WHAT THE EXERCISE ASKS: For the entries below, the expected answer is the line with "-- state 0 = start, 3", the line with "3 => if pvIsClass", and every line between them, exactly as written, and nothing more.

___ MATERIALS PROVIDED

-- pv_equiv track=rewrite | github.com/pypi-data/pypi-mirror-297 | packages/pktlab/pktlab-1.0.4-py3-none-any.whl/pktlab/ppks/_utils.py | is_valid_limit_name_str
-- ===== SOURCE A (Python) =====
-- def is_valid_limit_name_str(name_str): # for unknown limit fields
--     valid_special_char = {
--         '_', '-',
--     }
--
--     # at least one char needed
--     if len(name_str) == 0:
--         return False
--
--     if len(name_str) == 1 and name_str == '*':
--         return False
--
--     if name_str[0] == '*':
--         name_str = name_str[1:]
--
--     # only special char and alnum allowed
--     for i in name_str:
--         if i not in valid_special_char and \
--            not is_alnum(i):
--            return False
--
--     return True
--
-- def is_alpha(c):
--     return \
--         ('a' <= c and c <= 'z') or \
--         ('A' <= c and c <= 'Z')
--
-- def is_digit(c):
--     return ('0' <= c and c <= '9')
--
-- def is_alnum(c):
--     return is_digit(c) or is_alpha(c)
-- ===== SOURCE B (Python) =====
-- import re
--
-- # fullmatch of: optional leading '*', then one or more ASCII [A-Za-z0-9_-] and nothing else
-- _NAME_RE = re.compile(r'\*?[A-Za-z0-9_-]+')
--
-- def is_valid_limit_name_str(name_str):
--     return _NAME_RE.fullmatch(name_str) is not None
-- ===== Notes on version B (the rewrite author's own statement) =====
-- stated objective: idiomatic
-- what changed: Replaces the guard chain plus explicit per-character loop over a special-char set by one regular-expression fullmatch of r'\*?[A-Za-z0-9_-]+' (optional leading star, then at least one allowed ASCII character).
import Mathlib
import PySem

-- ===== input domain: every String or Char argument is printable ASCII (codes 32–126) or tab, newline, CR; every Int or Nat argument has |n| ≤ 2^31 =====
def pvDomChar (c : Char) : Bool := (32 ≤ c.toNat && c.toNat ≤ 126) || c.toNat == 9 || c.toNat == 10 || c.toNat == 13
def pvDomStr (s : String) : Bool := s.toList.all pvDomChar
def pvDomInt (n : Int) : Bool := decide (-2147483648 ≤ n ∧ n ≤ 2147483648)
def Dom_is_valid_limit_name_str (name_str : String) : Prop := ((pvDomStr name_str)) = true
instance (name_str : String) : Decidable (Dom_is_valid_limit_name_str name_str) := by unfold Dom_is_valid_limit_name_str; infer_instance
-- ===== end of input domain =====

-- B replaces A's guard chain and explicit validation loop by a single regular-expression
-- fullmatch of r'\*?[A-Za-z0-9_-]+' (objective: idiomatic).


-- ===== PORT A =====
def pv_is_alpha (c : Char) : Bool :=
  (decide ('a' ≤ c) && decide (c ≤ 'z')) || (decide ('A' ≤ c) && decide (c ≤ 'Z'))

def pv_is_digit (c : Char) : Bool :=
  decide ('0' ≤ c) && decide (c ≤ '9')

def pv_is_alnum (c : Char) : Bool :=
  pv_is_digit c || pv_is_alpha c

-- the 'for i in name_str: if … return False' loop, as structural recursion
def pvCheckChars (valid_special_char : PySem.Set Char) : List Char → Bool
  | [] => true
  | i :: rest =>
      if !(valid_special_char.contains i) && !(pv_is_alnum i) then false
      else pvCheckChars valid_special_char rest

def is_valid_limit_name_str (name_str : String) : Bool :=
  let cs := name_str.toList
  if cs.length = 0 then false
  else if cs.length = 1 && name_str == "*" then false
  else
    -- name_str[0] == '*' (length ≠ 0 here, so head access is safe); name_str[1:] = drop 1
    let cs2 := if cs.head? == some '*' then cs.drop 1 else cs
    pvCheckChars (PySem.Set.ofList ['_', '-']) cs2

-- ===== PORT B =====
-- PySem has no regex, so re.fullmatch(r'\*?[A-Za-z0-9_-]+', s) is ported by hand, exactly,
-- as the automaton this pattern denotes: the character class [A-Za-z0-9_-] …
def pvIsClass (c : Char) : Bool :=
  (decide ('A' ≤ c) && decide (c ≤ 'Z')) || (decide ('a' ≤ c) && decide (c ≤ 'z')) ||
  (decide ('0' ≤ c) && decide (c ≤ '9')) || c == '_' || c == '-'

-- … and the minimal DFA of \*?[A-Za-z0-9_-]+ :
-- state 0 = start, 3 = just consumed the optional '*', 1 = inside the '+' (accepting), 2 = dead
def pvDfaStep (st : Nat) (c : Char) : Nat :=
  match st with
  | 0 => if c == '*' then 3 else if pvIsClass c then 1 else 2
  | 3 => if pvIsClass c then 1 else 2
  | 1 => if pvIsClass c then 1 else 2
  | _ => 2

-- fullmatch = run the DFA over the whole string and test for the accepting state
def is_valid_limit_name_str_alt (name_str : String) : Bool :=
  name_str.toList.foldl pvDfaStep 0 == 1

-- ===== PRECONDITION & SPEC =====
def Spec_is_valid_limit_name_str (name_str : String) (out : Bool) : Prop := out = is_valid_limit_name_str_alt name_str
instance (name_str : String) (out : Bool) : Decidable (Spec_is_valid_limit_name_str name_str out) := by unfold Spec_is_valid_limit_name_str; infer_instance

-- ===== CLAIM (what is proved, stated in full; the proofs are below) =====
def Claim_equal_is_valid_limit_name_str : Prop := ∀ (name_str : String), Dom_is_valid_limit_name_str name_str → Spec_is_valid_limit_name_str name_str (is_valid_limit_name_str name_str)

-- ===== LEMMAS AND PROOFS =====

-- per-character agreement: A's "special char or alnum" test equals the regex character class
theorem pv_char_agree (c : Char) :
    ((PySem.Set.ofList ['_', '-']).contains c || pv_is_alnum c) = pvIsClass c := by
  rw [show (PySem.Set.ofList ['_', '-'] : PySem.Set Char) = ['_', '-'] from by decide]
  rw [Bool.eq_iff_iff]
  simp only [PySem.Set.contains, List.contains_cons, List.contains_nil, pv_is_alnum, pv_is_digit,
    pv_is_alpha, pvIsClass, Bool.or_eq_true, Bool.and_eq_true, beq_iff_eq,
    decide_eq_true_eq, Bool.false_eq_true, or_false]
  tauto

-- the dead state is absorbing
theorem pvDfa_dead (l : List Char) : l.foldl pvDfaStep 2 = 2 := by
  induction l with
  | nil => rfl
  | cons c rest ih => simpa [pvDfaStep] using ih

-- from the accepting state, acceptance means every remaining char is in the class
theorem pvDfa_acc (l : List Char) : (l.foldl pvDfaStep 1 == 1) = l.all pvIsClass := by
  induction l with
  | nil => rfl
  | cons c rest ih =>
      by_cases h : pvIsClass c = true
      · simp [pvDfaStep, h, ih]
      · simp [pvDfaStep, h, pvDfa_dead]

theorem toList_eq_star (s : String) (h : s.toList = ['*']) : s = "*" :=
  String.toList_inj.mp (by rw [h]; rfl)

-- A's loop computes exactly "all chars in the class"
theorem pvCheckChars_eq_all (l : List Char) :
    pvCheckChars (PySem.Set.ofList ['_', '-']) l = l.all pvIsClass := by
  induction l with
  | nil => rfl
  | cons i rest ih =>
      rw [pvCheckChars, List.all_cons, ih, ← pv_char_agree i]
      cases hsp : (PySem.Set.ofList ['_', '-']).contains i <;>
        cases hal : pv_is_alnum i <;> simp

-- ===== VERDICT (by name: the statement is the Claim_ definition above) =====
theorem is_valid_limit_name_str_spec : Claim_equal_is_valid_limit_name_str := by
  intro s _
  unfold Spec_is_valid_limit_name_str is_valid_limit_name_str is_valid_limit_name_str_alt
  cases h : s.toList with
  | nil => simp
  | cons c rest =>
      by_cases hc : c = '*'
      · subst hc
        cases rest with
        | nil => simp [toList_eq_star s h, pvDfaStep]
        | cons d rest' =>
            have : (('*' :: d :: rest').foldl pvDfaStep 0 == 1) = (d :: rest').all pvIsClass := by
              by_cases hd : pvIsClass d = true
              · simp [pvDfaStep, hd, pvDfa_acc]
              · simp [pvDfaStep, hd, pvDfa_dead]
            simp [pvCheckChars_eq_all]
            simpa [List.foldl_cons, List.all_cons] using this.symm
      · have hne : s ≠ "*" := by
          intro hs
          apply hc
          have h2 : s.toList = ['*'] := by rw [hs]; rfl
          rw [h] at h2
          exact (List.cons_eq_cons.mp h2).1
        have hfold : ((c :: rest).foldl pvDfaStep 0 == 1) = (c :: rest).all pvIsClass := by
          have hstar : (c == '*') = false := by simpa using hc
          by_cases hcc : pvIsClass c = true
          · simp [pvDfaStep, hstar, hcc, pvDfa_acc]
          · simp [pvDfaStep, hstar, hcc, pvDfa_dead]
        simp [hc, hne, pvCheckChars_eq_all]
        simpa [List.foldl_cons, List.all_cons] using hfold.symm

______

OUTPUT OF THE TASK:
-- state 0 = start, 3 = just consumed the optional '*', 1 = inside the '+' (accepting), 2 = dead
def pvDfaStep (st : Nat) (c : Char) : Nat :=
  match st with
  | 0 => if c == '*' then 3 else if pvIsClass c then 1 else 2
  | 3 => if pvIsClass c then 1 else 2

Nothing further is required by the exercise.